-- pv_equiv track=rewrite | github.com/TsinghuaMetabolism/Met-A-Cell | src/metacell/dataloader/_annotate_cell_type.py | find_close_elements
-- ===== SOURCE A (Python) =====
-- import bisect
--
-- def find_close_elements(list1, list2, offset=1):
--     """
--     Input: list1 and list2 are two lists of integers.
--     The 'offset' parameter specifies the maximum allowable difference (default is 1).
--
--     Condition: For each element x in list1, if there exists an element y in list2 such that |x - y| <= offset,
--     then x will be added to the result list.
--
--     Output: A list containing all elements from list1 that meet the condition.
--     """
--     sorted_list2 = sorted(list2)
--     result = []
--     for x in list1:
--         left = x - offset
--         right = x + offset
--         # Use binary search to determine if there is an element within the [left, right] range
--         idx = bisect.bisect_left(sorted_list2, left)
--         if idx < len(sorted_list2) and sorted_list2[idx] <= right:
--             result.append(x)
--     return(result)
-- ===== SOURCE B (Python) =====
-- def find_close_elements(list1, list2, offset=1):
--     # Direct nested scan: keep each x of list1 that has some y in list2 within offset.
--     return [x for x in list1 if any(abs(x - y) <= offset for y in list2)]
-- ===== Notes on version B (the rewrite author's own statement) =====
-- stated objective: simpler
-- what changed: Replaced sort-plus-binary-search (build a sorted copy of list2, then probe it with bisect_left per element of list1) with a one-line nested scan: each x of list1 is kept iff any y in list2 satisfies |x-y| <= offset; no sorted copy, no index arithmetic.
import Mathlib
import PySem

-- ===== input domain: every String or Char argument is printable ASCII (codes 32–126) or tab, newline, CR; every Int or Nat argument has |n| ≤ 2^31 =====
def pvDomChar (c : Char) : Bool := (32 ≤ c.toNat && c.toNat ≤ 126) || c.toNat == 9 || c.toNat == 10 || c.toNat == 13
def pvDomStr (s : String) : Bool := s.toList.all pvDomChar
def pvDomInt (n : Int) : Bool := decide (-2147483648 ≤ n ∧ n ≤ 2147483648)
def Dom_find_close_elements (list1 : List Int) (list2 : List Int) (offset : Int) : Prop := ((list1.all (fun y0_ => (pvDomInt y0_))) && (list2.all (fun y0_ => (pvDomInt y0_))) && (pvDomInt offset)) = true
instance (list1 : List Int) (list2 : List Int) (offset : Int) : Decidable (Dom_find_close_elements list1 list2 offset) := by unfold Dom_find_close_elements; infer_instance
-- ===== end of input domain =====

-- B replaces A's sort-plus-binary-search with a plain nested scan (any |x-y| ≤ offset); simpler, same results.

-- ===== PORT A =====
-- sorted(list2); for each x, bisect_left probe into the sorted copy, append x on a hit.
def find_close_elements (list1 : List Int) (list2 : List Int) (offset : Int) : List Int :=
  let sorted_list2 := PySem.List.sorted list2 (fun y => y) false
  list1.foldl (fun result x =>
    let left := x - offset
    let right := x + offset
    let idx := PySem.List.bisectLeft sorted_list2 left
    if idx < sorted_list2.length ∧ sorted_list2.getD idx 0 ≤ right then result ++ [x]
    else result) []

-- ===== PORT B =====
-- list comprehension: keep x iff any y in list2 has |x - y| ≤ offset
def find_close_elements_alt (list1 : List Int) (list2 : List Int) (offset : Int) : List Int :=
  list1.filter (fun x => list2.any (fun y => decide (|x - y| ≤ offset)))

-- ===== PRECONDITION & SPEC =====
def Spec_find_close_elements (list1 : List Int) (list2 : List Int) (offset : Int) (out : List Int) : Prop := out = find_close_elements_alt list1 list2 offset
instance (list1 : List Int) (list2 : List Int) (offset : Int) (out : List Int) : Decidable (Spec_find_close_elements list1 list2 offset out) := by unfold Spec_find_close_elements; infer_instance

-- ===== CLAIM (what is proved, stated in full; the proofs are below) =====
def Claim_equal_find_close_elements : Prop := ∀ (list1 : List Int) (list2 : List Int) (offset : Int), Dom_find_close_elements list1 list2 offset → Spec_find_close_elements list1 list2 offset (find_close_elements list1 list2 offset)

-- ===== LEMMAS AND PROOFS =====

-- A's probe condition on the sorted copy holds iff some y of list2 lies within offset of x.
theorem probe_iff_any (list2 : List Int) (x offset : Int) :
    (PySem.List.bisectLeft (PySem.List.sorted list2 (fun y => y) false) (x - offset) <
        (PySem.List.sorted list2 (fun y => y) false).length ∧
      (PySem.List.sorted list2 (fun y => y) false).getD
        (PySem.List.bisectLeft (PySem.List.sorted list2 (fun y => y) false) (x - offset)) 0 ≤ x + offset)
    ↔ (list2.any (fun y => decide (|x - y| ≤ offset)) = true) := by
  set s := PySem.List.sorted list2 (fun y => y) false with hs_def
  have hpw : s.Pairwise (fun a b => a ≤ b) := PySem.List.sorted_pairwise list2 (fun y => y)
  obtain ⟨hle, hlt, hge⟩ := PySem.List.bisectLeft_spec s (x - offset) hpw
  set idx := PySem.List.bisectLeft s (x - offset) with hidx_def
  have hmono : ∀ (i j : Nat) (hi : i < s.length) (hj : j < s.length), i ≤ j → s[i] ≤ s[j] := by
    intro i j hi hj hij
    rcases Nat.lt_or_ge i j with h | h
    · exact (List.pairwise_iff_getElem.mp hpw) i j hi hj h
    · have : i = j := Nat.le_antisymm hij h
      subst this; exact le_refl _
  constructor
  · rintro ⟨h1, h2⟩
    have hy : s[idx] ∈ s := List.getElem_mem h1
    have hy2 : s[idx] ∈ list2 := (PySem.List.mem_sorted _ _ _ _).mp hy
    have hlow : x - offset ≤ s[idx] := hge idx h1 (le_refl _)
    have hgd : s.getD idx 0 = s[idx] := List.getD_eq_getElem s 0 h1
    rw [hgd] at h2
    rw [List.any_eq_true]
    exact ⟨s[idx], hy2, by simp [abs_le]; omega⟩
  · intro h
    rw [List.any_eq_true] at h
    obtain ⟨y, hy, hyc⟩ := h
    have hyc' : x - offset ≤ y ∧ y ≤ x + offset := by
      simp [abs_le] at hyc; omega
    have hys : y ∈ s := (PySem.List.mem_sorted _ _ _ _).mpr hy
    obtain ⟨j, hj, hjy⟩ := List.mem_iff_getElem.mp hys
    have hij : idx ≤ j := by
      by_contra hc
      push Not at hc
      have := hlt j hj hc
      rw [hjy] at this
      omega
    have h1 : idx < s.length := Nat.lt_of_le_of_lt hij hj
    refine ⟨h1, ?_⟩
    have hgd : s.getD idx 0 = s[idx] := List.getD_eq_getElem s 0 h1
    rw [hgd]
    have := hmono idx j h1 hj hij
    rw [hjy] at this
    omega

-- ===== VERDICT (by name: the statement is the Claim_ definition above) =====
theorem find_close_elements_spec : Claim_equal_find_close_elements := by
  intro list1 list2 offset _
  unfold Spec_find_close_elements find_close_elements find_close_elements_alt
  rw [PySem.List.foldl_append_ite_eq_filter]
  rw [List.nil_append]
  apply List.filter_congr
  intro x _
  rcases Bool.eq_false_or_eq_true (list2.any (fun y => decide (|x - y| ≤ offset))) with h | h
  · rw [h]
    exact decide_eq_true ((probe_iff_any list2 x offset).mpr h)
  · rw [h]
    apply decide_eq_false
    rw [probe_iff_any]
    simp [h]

==============================

§ **Assigned task**: A verbatim copy of the records above should be returned.

§ **Answer**:
-- pv_equiv track=rewrite | github.com/TsinghuaMetabolism/Met-A-Cell | src/metacell/dataloader/_annotate_cell_type.py | find_close_elements
-- ===== SOURCE A (Python) =====
-- import bisect
--
-- def find_close_elements(list1, list2, offset=1):
--     """
--     Input: list1 and list2 are two lists of integers.
--     The 'offset' parameter specifies the maximum allowable difference (default is 1).
--
--     Condition: For each element x in list1, if there exists an element y in list2 such that |x - y| <= offset,
--     then x will be added to the result list.
--
--     Output: A list containing all elements from list1 that meet the condition.
--     """
--     sorted_list2 = sorted(list2)
--     result = []
--     for x in list1:
--         left = x - offset
--         right = x + offset
--         # Use binary search to determine if there is an element within the [left, right] range
--         idx = bisect.bisect_left(sorted_list2, left)
--         if idx < len(sorted_list2) and sorted_list2[idx] <= right:
--             result.append(x)
--     return(result)
-- ===== SOURCE B (Python) =====
-- def find_close_elements(list1, list2, offset=1):
--     # Direct nested scan: keep each x of list1 that has some y in list2 within offset.
--     return [x for x in list1 if any(abs(x - y) <= offset for y in list2)]
-- ===== Notes on version B (the rewrite author's own statement) =====
-- stated objective: simpler
-- what changed: Replaced sort-plus-binary-search (build a sorted copy of list2, then probe it with bisect_left per element of list1) with a one-line nested scan: each x of list1 is kept iff any y in list2 satisfies |x-y| <= offset; no sorted copy, no index arithmetic.
import Mathlib
import PySem

-- ===== input domain: every String or Char argument is printable ASCII (codes 32–126) or tab, newline, CR; every Int or Nat argument has |n| ≤ 2^31 =====
def pvDomChar (c : Char) : Bool := (32 ≤ c.toNat && c.toNat ≤ 126) || c.toNat == 9 || c.toNat == 10 || c.toNat == 13
def pvDomStr (s : String) : Bool := s.toList.all pvDomChar
def pvDomInt (n : Int) : Bool := decide (-2147483648 ≤ n ∧ n ≤ 2147483648)
def Dom_find_close_elements (list1 : List Int) (list2 : List Int) (offset : Int) : Prop := ((list1.all (fun y0_ => (pvDomInt y0_))) && (list2.all (fun y0_ => (pvDomInt y0_))) && (pvDomInt offset)) = true
instance (list1 : List Int) (list2 : List Int) (offset : Int) : Decidable (Dom_find_close_elements list1 list2 offset) := by unfold Dom_find_close_elements; infer_instance
-- ===== end of input domain =====

-- B replaces A's sort-plus-binary-search with a plain nested scan (any |x-y| ≤ offset); simpler, same results.

-- ===== PORT A =====
-- sorted(list2); for each x, bisect_left probe into the sorted copy, append x on a hit.
def find_close_elements (list1 : List Int) (list2 : List Int) (offset : Int) : List Int :=
  let sorted_list2 := PySem.List.sorted list2 (fun y => y) false
  list1.foldl (fun result x =>
    let left := x - offset
    let right := x + offset
    let idx := PySem.List.bisectLeft sorted_list2 left
    if idx < sorted_list2.length ∧ sorted_list2.getD idx 0 ≤ right then result ++ [x]
    else result) []

-- ===== PORT B =====
-- list comprehension: keep x iff any y in list2 has |x - y| ≤ offset
def find_close_elements_alt (list1 : List Int) (list2 : List Int) (offset : Int) : List Int :=
  list1.filter (fun x => list2.any (fun y => decide (|x - y| ≤ offset)))

-- ===== PRECONDITION & SPEC =====
def Spec_find_close_elements (list1 : List Int) (list2 : List Int) (offset : Int) (out : List Int) : Prop := out = find_close_elements_alt list1 list2 offset
instance (list1 : List Int) (list2 : List Int) (offset : Int) (out : List Int) : Decidable (Spec_find_close_elements list1 list2 offset out) := by unfold Spec_find_close_elements; infer_instance

-- ===== CLAIM (what is proved, stated in full; the proofs are below) =====
def Claim_equal_find_close_elements : Prop := ∀ (list1 : List Int) (list2 : List Int) (offset : Int), Dom_find_close_elements list1 list2 offset → Spec_find_close_elements list1 list2 offset (find_close_elements list1 list2 offset)

-- ===== LEMMAS AND PROOFS =====

-- A's probe condition on the sorted copy holds iff some y of list2 lies within offset of x.
theorem probe_iff_any (list2 : List Int) (x offset : Int) :
    (PySem.List.bisectLeft (PySem.List.sorted list2 (fun y => y) false) (x - offset) <
        (PySem.List.sorted list2 (fun y => y) false).length ∧
      (PySem.List.sorted list2 (fun y => y) false).getD
        (PySem.List.bisectLeft (PySem.List.sorted list2 (fun y => y) false) (x - offset)) 0 ≤ x + offset)
    ↔ (list2.any (fun y => decide (|x - y| ≤ offset)) = true) := by
  set s := PySem.List.sorted list2 (fun y => y) false with hs_def
  have hpw : s.Pairwise (fun a b => a ≤ b) := PySem.List.sorted_pairwise list2 (fun y => y)
  obtain ⟨hle, hlt, hge⟩ := PySem.List.bisectLeft_spec s (x - offset) hpw
  set idx := PySem.List.bisectLeft s (x - offset) with hidx_def
  have hmono : ∀ (i j : Nat) (hi : i < s.length) (hj : j < s.length), i ≤ j → s[i] ≤ s[j] := by
    intro i j hi hj hij
    rcases Nat.lt_or_ge i j with h | h
    · exact (List.pairwise_iff_getElem.mp hpw) i j hi hj h
    · have : i = j := Nat.le_antisymm hij h
      subst this; exact le_refl _
  constructor
  · rintro ⟨h1, h2⟩
    have hy : s[idx] ∈ s := List.getElem_mem h1
    have hy2 : s[idx] ∈ list2 := (PySem.List.mem_sorted _ _ _ _).mp hy
    have hlow : x - offset ≤ s[idx] := hge idx h1 (le_refl _)
    have hgd : s.getD idx 0 = s[idx] := List.getD_eq_getElem s 0 h1
    rw [hgd] at h2
    rw [List.any_eq_true]
    exact ⟨s[idx], hy2, by simp [abs_le]; omega⟩
  · intro h
    rw [List.any_eq_true] at h
    obtain ⟨y, hy, hyc⟩ := h
    have hyc' : x - offset ≤ y ∧ y ≤ x + offset := by
      simp [abs_le] at hyc; omega
    have hys : y ∈ s := (PySem.List.mem_sorted _ _ _ _).mpr hy
    obtain ⟨j, hj, hjy⟩ := List.mem_iff_getElem.mp hys
    have hij : idx ≤ j := by
      by_contra hc
      push Not at hc
      have := hlt j hj hc
      rw [hjy] at this
      omega
    have h1 : idx < s.length := Nat.lt_of_le_of_lt hij hj
    refine ⟨h1, ?_⟩
    have hgd : s.getD idx 0 = s[idx] := List.getD_eq_getElem s 0 h1
    rw [hgd]
    have := hmono idx j h1 hj hij
    rw [hjy] at this
    omega

-- ===== VERDICT (by name: the statement is the Claim_ definition above) =====
theorem find_close_elements_spec : Claim_equal_find_close_elements := by
  intro list1 list2 offset _
  unfold Spec_find_close_elements find_close_elements find_close_elements_alt
  rw [PySem.List.foldl_append_ite_eq_filter]
  rw [List.nil_append]
  apply List.filter_congr
  intro x _
  rcases Bool.eq_false_or_eq_true (list2.any (fun y => decide (|x - y| ≤ offset))) with h | h
  · rw [h]
    exact decide_eq_true ((probe_iff_any list2 x offset).mpr h)
  · rw [h]
    apply decide_eq_false
    rw [probe_iff_any]
    simp [h]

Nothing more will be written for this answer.